Something like this:
public void recursiveMethod(List<Integer> list) {
if(base)
return;
recursiveCall(list);
// following will just create a tail list but will not actually modify the list
recursiveCall(list.subList(1, list.size());
}
This is a simple question but if I do
List<Object> list = getObjectsFromDatabase();
This would not be the correct way to handle this?
But this would?
List<Object> firstList = getObjectsFromDatabase();
List<Object> list = new ArrayList<Object>(firstList);
Or if I had a class
public class ReportDisplayModel<T> {
public ReportDisplayModel(List<T> data) {
this.data = data;
}
public List<T> data;
}
And I wanted to set the data in this model I would use the constructor?
ReportDisplayModel<Object> model = new ReportDisplayModel<Object>(getData());
Instead of
ReportDisplayModel<Object> model = new ReportDisplayModel<Object>();
model.data = getData();
Just need a clarification. Thanks.
It depends entirely on what getData() returns.
usually it is made to return Collections.unmodifiableList(result) so that clients can't modify the result.
if this result is not used anywhere else, and modifications to it doesn't mess with anything, it is fine to use the result as-is
It is rarely needed to use the copy constructor - use it when you are sure that modifying the data will impact some other component.
Regarding
List<Object> list = getObjectsFromDatabase();
vs
List<Object> firstList = getObjectsFromDatabase();
List<Object> list = new ArrayList<Object>(firstList);
either approach is fine. Depends on if you want list to refer to the list returned by getObjectsFromDatabase() or if you want it to refer to a copy of it.
If simply want to, say, print the database objects, the first approach is fine.
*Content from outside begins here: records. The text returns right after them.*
-- pv_equiv track=rewrite | github.com/talisto/ghidra-turbo-pascal | analyze_exe.py | build_segment_map
-- ===== SOURCE A (Python) =====
-- from collections import defaultdict
--
-- GHIDRA_BASE_SEG = 0x1000
--
-- def build_segment_map(relocations: list[dict]) -> list[dict]:
--     """Build a map of unique Borland Pascal segments from relocation entries.
--     Returns sorted list of {original_seg, ghidra_seg, image_offset, ref_count}.
--     """
--     seg_counts: dict[int, int] = defaultdict(int)
--     for r in relocations:
--         if r['original_value'] is not None:
--             seg_counts[r['original_value']] += 1
--
--     segments = []
--     for orig_seg, count in sorted(seg_counts.items()):
--         segments.append({
--             'original_seg': orig_seg,
--             'ghidra_seg': orig_seg + GHIDRA_BASE_SEG,
--             'image_offset': orig_seg * 16,
--             'ref_count': count,
--         })
--     return segments
-- ===== SOURCE B (Python) =====
-- GHIDRA_BASE_SEG = 0x1000
--
-- def build_segment_map(relocations: list[dict]) -> list[dict]:
--     """Build a map of unique Borland Pascal segments from relocation entries.
--     Returns sorted list of {original_seg, ghidra_seg, image_offset, ref_count}.
--     """
--     vals = sorted(r['original_value'] for r in relocations
--                   if r['original_value'] is not None)
--     segments = []
--     i, n = 0, len(vals)
--     while i < n:
--         s = vals[i]
--         j = i + 1
--         while j < n and vals[j] == s:
--             j += 1
--         segments.append({
--             'original_seg': s,
--             'ghidra_seg': s + GHIDRA_BASE_SEG,
--             'image_offset': s * 16,
--             'ref_count': j - i,
--         })
--         i = j
--     return segments
-- ===== Notes on version B (the rewrite author's own statement) =====
-- stated objective: alternative
-- what changed: B keeps no counting dict at all: it sorts the raw non-None relocation values once and then emits one record per run of equal values in a single adjacency scan (run length = ref_count), instead of A's defaultdict accumulation followed by sorting the items.
import Mathlib
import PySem

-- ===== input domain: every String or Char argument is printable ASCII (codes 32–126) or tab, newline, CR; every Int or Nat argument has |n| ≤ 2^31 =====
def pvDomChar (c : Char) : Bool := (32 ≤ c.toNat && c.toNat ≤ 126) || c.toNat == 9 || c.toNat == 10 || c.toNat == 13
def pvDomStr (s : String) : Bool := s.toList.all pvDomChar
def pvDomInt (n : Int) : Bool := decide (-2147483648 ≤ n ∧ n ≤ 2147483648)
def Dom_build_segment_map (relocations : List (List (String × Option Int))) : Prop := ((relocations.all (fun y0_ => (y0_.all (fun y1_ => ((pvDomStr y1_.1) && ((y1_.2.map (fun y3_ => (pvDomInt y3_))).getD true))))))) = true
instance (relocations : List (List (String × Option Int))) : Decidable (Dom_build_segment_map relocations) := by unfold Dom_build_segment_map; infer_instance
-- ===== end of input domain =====

-- B keeps no counting dict: it sorts the non-None values once and emits one record per
-- run of equal adjacent values in a single scan (objective: alternative).


-- step of A's accumulation loop (shared with the lemmas below)
def pvAstep (d : PySem.Dict Int Int) (r : List (String × Option Int)) : PySem.Dict Int Int :=
  match (PySem.Dict.mk r).get? "original_value" with
  | some (some v) => d.insert v (d.getD v 0 + 1)   -- seg_counts[r['original_value']] += 1 (defaultdict)
  | some none => d                                  -- value is None: skipped
  | none => d                                       -- KeyError: excluded by Pre_

-- step of B's value-collecting pass (shared with the lemmas below)
def pvBstep (acc : List Int) (r : List (String × Option Int)) : List Int :=
  match (PySem.Dict.mk r).get? "original_value" with
  | some (some v) => acc ++ [v]
  | some none => acc
  | none => acc                                     -- KeyError: excluded by Pre_

-- ===== PORT A =====
def build_segment_map (relocations : List (List (String × Option Int))) : List (List (String × Int)) :=
  let seg_counts : PySem.Dict Int Int := relocations.foldl pvAstep PySem.Dict.empty
  (PySem.List.sorted2 seg_counts.items (fun p => p.1) (fun p => p.2)).map (fun p =>
    [("original_seg", p.1), ("ghidra_seg", p.1 + 4096),
     ("image_offset", p.1 * 16), ("ref_count", p.2)])

-- ===== PORT B =====
-- B's outer while-loop: each step peels one run of equal values (s = vals[i]; the inner
-- while advancing j is the takeWhile/dropWhile split of the tail) and records (s, j - i).
def pvRuns (l : List Int) : List (Int × Int) :=
  match l with
  | [] => []
  | x :: xs =>
    (x, 1 + ((xs.takeWhile (· == x)).length : Int)) :: pvRuns (xs.dropWhile (· == x))
termination_by l.length
decreasing_by simpa using Nat.lt_succ_of_le (List.length_dropWhile_le (· == x) xs)

def build_segment_map_alt (relocations : List (List (String × Option Int))) : List (List (String × Int)) :=
  let vals : List Int := PySem.List.sorted (relocations.foldl pvBstep []) (fun x => x)
  (pvRuns vals).map (fun p =>
    [("original_seg", p.1), ("ghidra_seg", p.1 + 4096),
     ("image_offset", p.1 * 16), ("ref_count", p.2)])

-- ===== PRECONDITION & SPEC =====
-- Pre_ excludes exactly the rows without an 'original_value' key, on which both Pythons raise KeyError.
def Pre_build_segment_map (relocations : List (List (String × Option Int))) : Prop :=
  ∀ r ∈ relocations, (PySem.Dict.mk r).contains "original_value" = true
instance (relocations : List (List (String × Option Int))) : Decidable (Pre_build_segment_map relocations) := by unfold Pre_build_segment_map; infer_instance
def pvWitness_build_segment_map : (List (List (String × Option Int))) :=
  [[("original_value", some 2)], [("original_value", none)], [("original_value", some 2)], [("original_value", some 1)]]
def Spec_build_segment_map (relocations : List (List (String × Option Int))) (out : List (List (String × Int))) : Prop := out = build_segment_map_alt relocations
instance (relocations : List (List (String × Option Int))) (out : List (List (String × Int))) : Decidable (Spec_build_segment_map relocations out) := by unfold Spec_build_segment_map; infer_instance

-- ===== CLAIM (what is proved, stated in full; the proofs are below) =====
def Claim_equal_build_segment_map : Prop := ∀ (relocations : List (List (String × Option Int))), Dom_build_segment_map relocations → Pre_build_segment_map relocations → Spec_build_segment_map relocations (build_segment_map relocations)

-- ===== LEMMAS AND PROOFS =====

-- the (0 or 1) relocation values a row contributes
def pvVal (r : List (String × Option Int)) : List Int :=
  match (PySem.Dict.mk r).get? "original_value" with
  | some (some v) => [v]
  | _ => []

theorem pvB_vals (rel : List (List (String × Option Int))) (acc : List Int) :
    rel.foldl pvBstep acc = acc ++ rel.flatMap pvVal := by
  induction rel generalizing acc with
  | nil => simp
  | cons r rest ih =>
    simp only [List.foldl_cons, List.flatMap_cons, ih, pvVal, pvBstep]
    rcases h : (PySem.Dict.mk r).get? "original_value" with _ | _ | v <;> simp

theorem pvA_counts (rel : List (List (String × Option Int))) (d : PySem.Dict Int Int) :
    rel.foldl pvAstep d = (rel.flatMap pvVal).foldl (fun d v => d.insert v (d.getD v 0 + 1)) d := by
  induction rel generalizing d with
  | nil => simp
  | cons r rest ih =>
    simp only [List.foldl_cons, List.flatMap_cons, List.foldl_append, ih, pvVal, pvAstep]
    rcases h : (PySem.Dict.mk r).get? "original_value" with _ | _ | v <;> simp

theorem pvInsertBy_congr {α : Type} (p q : α → α → Bool) (x : α) (ys : List α)
    (h : ∀ y ∈ ys, p x y = q x y) : PySem.List.insertBy p x ys = PySem.List.insertBy q x ys := by
  induction ys with
  | nil => rfl
  | cons y ys ih =>
    simp only [PySem.List.insertBy]
    rw [h y (by simp)]
    split_ifs with hb
    · rfl
    · rw [ih (fun z hz => h z (by simp [hz]))]

theorem pvFoldl_insertBy_congr {α : Type} (p q : α → α → Bool) (xs : List α) (acc : List α)
    (h : ∀ a ∈ xs, ∀ b, (b ∈ acc ∨ b ∈ xs) → p a b = q a b) :
    xs.foldl (fun acc x => PySem.List.insertBy p x acc) acc
      = xs.foldl (fun acc x => PySem.List.insertBy q x acc) acc := by
  induction xs generalizing acc with
  | nil => rfl
  | cons x xs ih =>
    simp only [List.foldl_cons]
    rw [pvInsertBy_congr p q x acc (fun y hy => h x (by simp) y (Or.inl hy))]
    apply ih
    intro a ha b hb
    apply h a (by simp [ha])
    rcases hb with hb | hb
    · rcases (PySem.List.mem_insertBy q x b acc).1 hb with rfl | hb
      · right; simp
      · left; exact hb
    · right; simp [hb]

-- sorted on a tuple key coincides with sorted on the first key alone when that key is injective on the list
theorem pvSorted2_eq_sorted {α : Type} (xs : List α) (k1 k2 : α → Int)
    (hinj : ∀ a ∈ xs, ∀ b ∈ xs, k1 a = k1 b → a = b) :
    PySem.List.sorted2 xs k1 k2 = PySem.List.sorted xs k1 := by
  simp only [PySem.List.sorted2, PySem.List.sorted, if_neg (by decide : ¬ (false = true))]
  apply pvFoldl_insertBy_congr
  intro a ha b hb
  rcases hb with hb | hb
  · simp at hb
  · rcases lt_trichotomy (k1 a) (k1 b) with hlt | heq | hgt
    · simp [hlt]
    · have : a = b := hinj a ha b hb heq
      subst this
      simp
    · simp [hgt, not_lt_of_gt hgt]

theorem pvSorted_items (vals : List Int) :
    PySem.List.sorted2 (PySem.Dict.counter vals).items (fun p => p.1) (fun p => p.2)
      = (PySem.List.sorted (PySem.Set.ofList vals) (fun x => x)).map
          (fun k => (k, (vals.count k : Int))) := by
  rw [PySem.Dict.items_counter]
  rw [pvSorted2_eq_sorted]
  · apply PySem.List.sorted_eq_of_perm_of_pairwise_lt
    · exact (PySem.List.sorted_perm _ _ _).map _
    · exact (PySem.List.sorted_ofList_pairwise_lt vals).map _ (by intro a b h; exact h)
  · intro a ha b hb h
    simp only [List.mem_map] at ha hb
    obtain ⟨ka, _, rfl⟩ := ha
    obtain ⟨kb, _, rfl⟩ := hb
    simp_all

-- after dropping the leading run of x, every remaining value is strictly greater
theorem pvDrop_gt (x : Int) (xs : List Int) (hs : xs.Pairwise (· ≤ ·))
    (hle : ∀ y ∈ xs, x ≤ y) : ∀ y ∈ xs.dropWhile (· == x), x < y := by
  induction xs with
  | nil => simp
  | cons y ys ih =>
    by_cases h : y = x
    · subst h
      simp only [List.dropWhile_cons, beq_self_eq_true]
      exact ih hs.of_cons (fun z hz => hle z (by simp [hz]))
    · have hxy : x < y := lt_of_le_of_ne (hle y (by simp)) (Ne.symm h)
      rw [List.dropWhile_cons_of_neg (by simpa using h)]
      intro z hz
      rcases List.mem_cons.1 hz with rfl | hz
      · exact hxy
      · exact lt_of_lt_of_le hxy (List.rel_of_pairwise_cons hs hz)

-- run-length scan of a sorted list = the strictly-increasing key list paired with counts
theorem pvRuns_sorted_eq (l : List Int) (hs : l.Pairwise (· ≤ ·)) :
    ∀ (d : List Int), d.Pairwise (· < ·) → (∀ a, a ∈ d ↔ a ∈ l) →
    pvRuns l = d.map (fun k => (k, (l.count k : Int))) := by
  induction l using pvRuns.induct with
  | case1 =>
    intro d _ hm
    have : d = [] := by
      cases d with
      | nil => rfl
      | cons a d' => exact absurd ((hm a).1 (by simp)) (by simp)
    subst this
    rw [pvRuns]
    rfl
  | case2 x xs ih =>
    intro d hd hm
    have hxle : ∀ y ∈ xs, x ≤ y := fun y hy => List.rel_of_pairwise_cons hs hy
    have hrun : ∀ y ∈ xs.takeWhile (· == x), y = x := by
      intro y hy
      exact eq_of_beq (List.mem_takeWhile_imp (p := fun z => z == x) (l := xs) hy)
    have hrest_gt : ∀ y ∈ xs.dropWhile (· == x), x < y := pvDrop_gt x xs hs.of_cons hxle
    have hrest_sorted : (xs.dropWhile (· == x)).Pairwise (· ≤ ·) :=
      hs.of_cons.sublist (List.dropWhile_sublist _)
    -- d starts with x
    obtain ⟨d', rfl⟩ : ∃ d', d = x :: d' := by
      cases d with
      | nil => exact absurd ((hm x).2 (by simp)) (by simp)
      | cons a d' =>
        have hax : a = x := by
          have hal : a ∈ x :: xs := (hm a).1 (by simp)
          have hxa : x ≤ a := by
            rcases List.mem_cons.1 hal with rfl | hal
            · rfl
            · exact hxle a hal
          rcases List.mem_cons.1 ((hm x).2 (by simp)) with h | h
          · exact h.symm
          · exact absurd hxa (not_le_of_gt (List.rel_of_pairwise_cons hd h))
        exact ⟨d', by rw [hax]⟩
    -- membership of d' is membership of the rest
    have hm' : ∀ a, a ∈ d' ↔ a ∈ xs.dropWhile (· == x) := by
      intro a
      constructor
      · intro ha
        have hax : x < a := List.rel_of_pairwise_cons hd ha
        have : a ∈ x :: xs := (hm a).1 (by simp [ha])
        rcases List.mem_cons.1 this with rfl | hals
        · exact absurd hax (lt_irrefl a)
        · rw [← List.takeWhile_append_dropWhile (p := (· == x)) (l := xs)] at hals
          rcases List.mem_append.1 hals with h | h
          · exact absurd (hrun a h) (by intro h'; exact absurd (h' ▸ hax) (lt_irrefl x))
          · exact h
      · intro ha
        have hax : x < a := hrest_gt a ha
        have : a ∈ x :: xs := by
          right
          exact (List.dropWhile_sublist _).mem ha
        rcases List.mem_cons.1 ((hm a).2 this) with h | h
        · exact absurd (h ▸ hax) (lt_irrefl x)
        · exact h
    have hcx : ((x :: xs).count x : Int) = 1 + ((xs.takeWhile (· == x)).length : Int) := by
      have hsplit : xs = xs.takeWhile (· == x) ++ xs.dropWhile (· == x) :=
        (List.takeWhile_append_dropWhile).symm
      rw [List.count_cons_self]
      conv_lhs => rw [hsplit, List.count_append]
      have h1 : (xs.takeWhile (· == x)).count x = (xs.takeWhile (· == x)).length := by
        apply List.count_eq_length.2
        intro y hy
        simp [hrun y hy]
      have h2 : (xs.dropWhile (· == x)).count x = 0 := by
        apply List.count_eq_zero.2
        intro hmem
        exact absurd (hrest_gt x hmem) (lt_irrefl x)
      omega
    have hcrest : ∀ k ∈ d', ((x :: xs).count k : Int) = ((xs.dropWhile (· == x)).count k : Int) := by
      intro k hk
      have hxk : x < k := List.rel_of_pairwise_cons hd hk
      have hsplit : xs = xs.takeWhile (· == x) ++ xs.dropWhile (· == x) :=
        (List.takeWhile_append_dropWhile).symm
      rw [List.count_cons_of_ne (by intro h; exact absurd (h ▸ hxk) (lt_irrefl x))]
      conv_lhs => rw [hsplit, List.count_append]
      have : (xs.takeWhile (· == x)).count k = 0 := by
        apply List.count_eq_zero.2
        intro hmem
        exact absurd (hrun k hmem ▸ hxk) (lt_irrefl x)
      omega
    rw [pvRuns]
    simp only [List.map_cons, hcx]
    congr 1
    rw [ih hrest_sorted d' hd.of_cons hm']
    exact (List.map_congr_left (fun k hk => by rw [← hcrest k hk])).symm

-- ===== VERDICT (by name: the statement is the Claim_ definition above) =====
theorem build_segment_map_spec : Claim_equal_build_segment_map := by
  intro rel _ _
  show build_segment_map rel = build_segment_map_alt rel
  simp only [build_segment_map, build_segment_map_alt]
  rw [pvA_counts, pvB_vals, List.nil_append]
  set v := rel.flatMap pvVal with hv
  rw [PySem.Dict.foldl_insert_getD_add_one_eq_counter, pvSorted_items]
  rw [pvRuns_sorted_eq (PySem.List.sorted v (fun x => x))
      (by simpa using PySem.List.sorted_pairwise v (fun x => x))
      (PySem.List.sorted (PySem.Set.ofList v) (fun x => x))
      (PySem.List.sorted_ofList_pairwise_lt v)
      (by intro a; rw [PySem.List.mem_sorted, PySem.Set.mem_ofList, PySem.List.mem_sorted])]
  rw [List.map_map, List.map_map]
  apply List.map_congr_left
  intro k hk
  have : (PySem.List.sorted v (fun x => x)).count k = v.count k :=
    (PySem.List.sorted_perm v (fun x => x) false).count_eq k
  simp [this]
If you want to, say, filter out half of the database objects (i.e., remove objects from the list), and you can't say for sure that getObjectsFromDatabase() returns a mutable list, then you'll have to go with the second approach.
Regarding
ReportDisplayModel<Object> model = new ReportDisplayModel<Object>(getData());
vs
ReportDisplayModel<Object> model = new ReportDisplayModel<Object>();
model.data = getData();
I'd prefer the first method. Simply because I wouldn't want to worry about null pointer exceptions etc if I accidentally do something like
ReportDisplayModel<Object> model = new ReportDisplayModel<Object>();
model.printData();
model.data = getData();
I don't quite get your question, but I'll give it a try.
The main difference is that using the copy constructor creates a new independent copy of the list, i.e.
List<Object> firstList = getObjectsFromDatabase(); // firstList is the list returned by the database
List<Object> list = new ArrayList<Object>(firstList); //list is an independent copy of firstList
Now if you change firstList the list returned by getObjectsFromDatabase() would be changed as well (or would throw an exception if changes are not supported). On the other hand list could freely be changed without the original list being affected.
Avoid using the equal sign, because it breaks encapsulation (bad practice). Go for the copy constructor (best practice).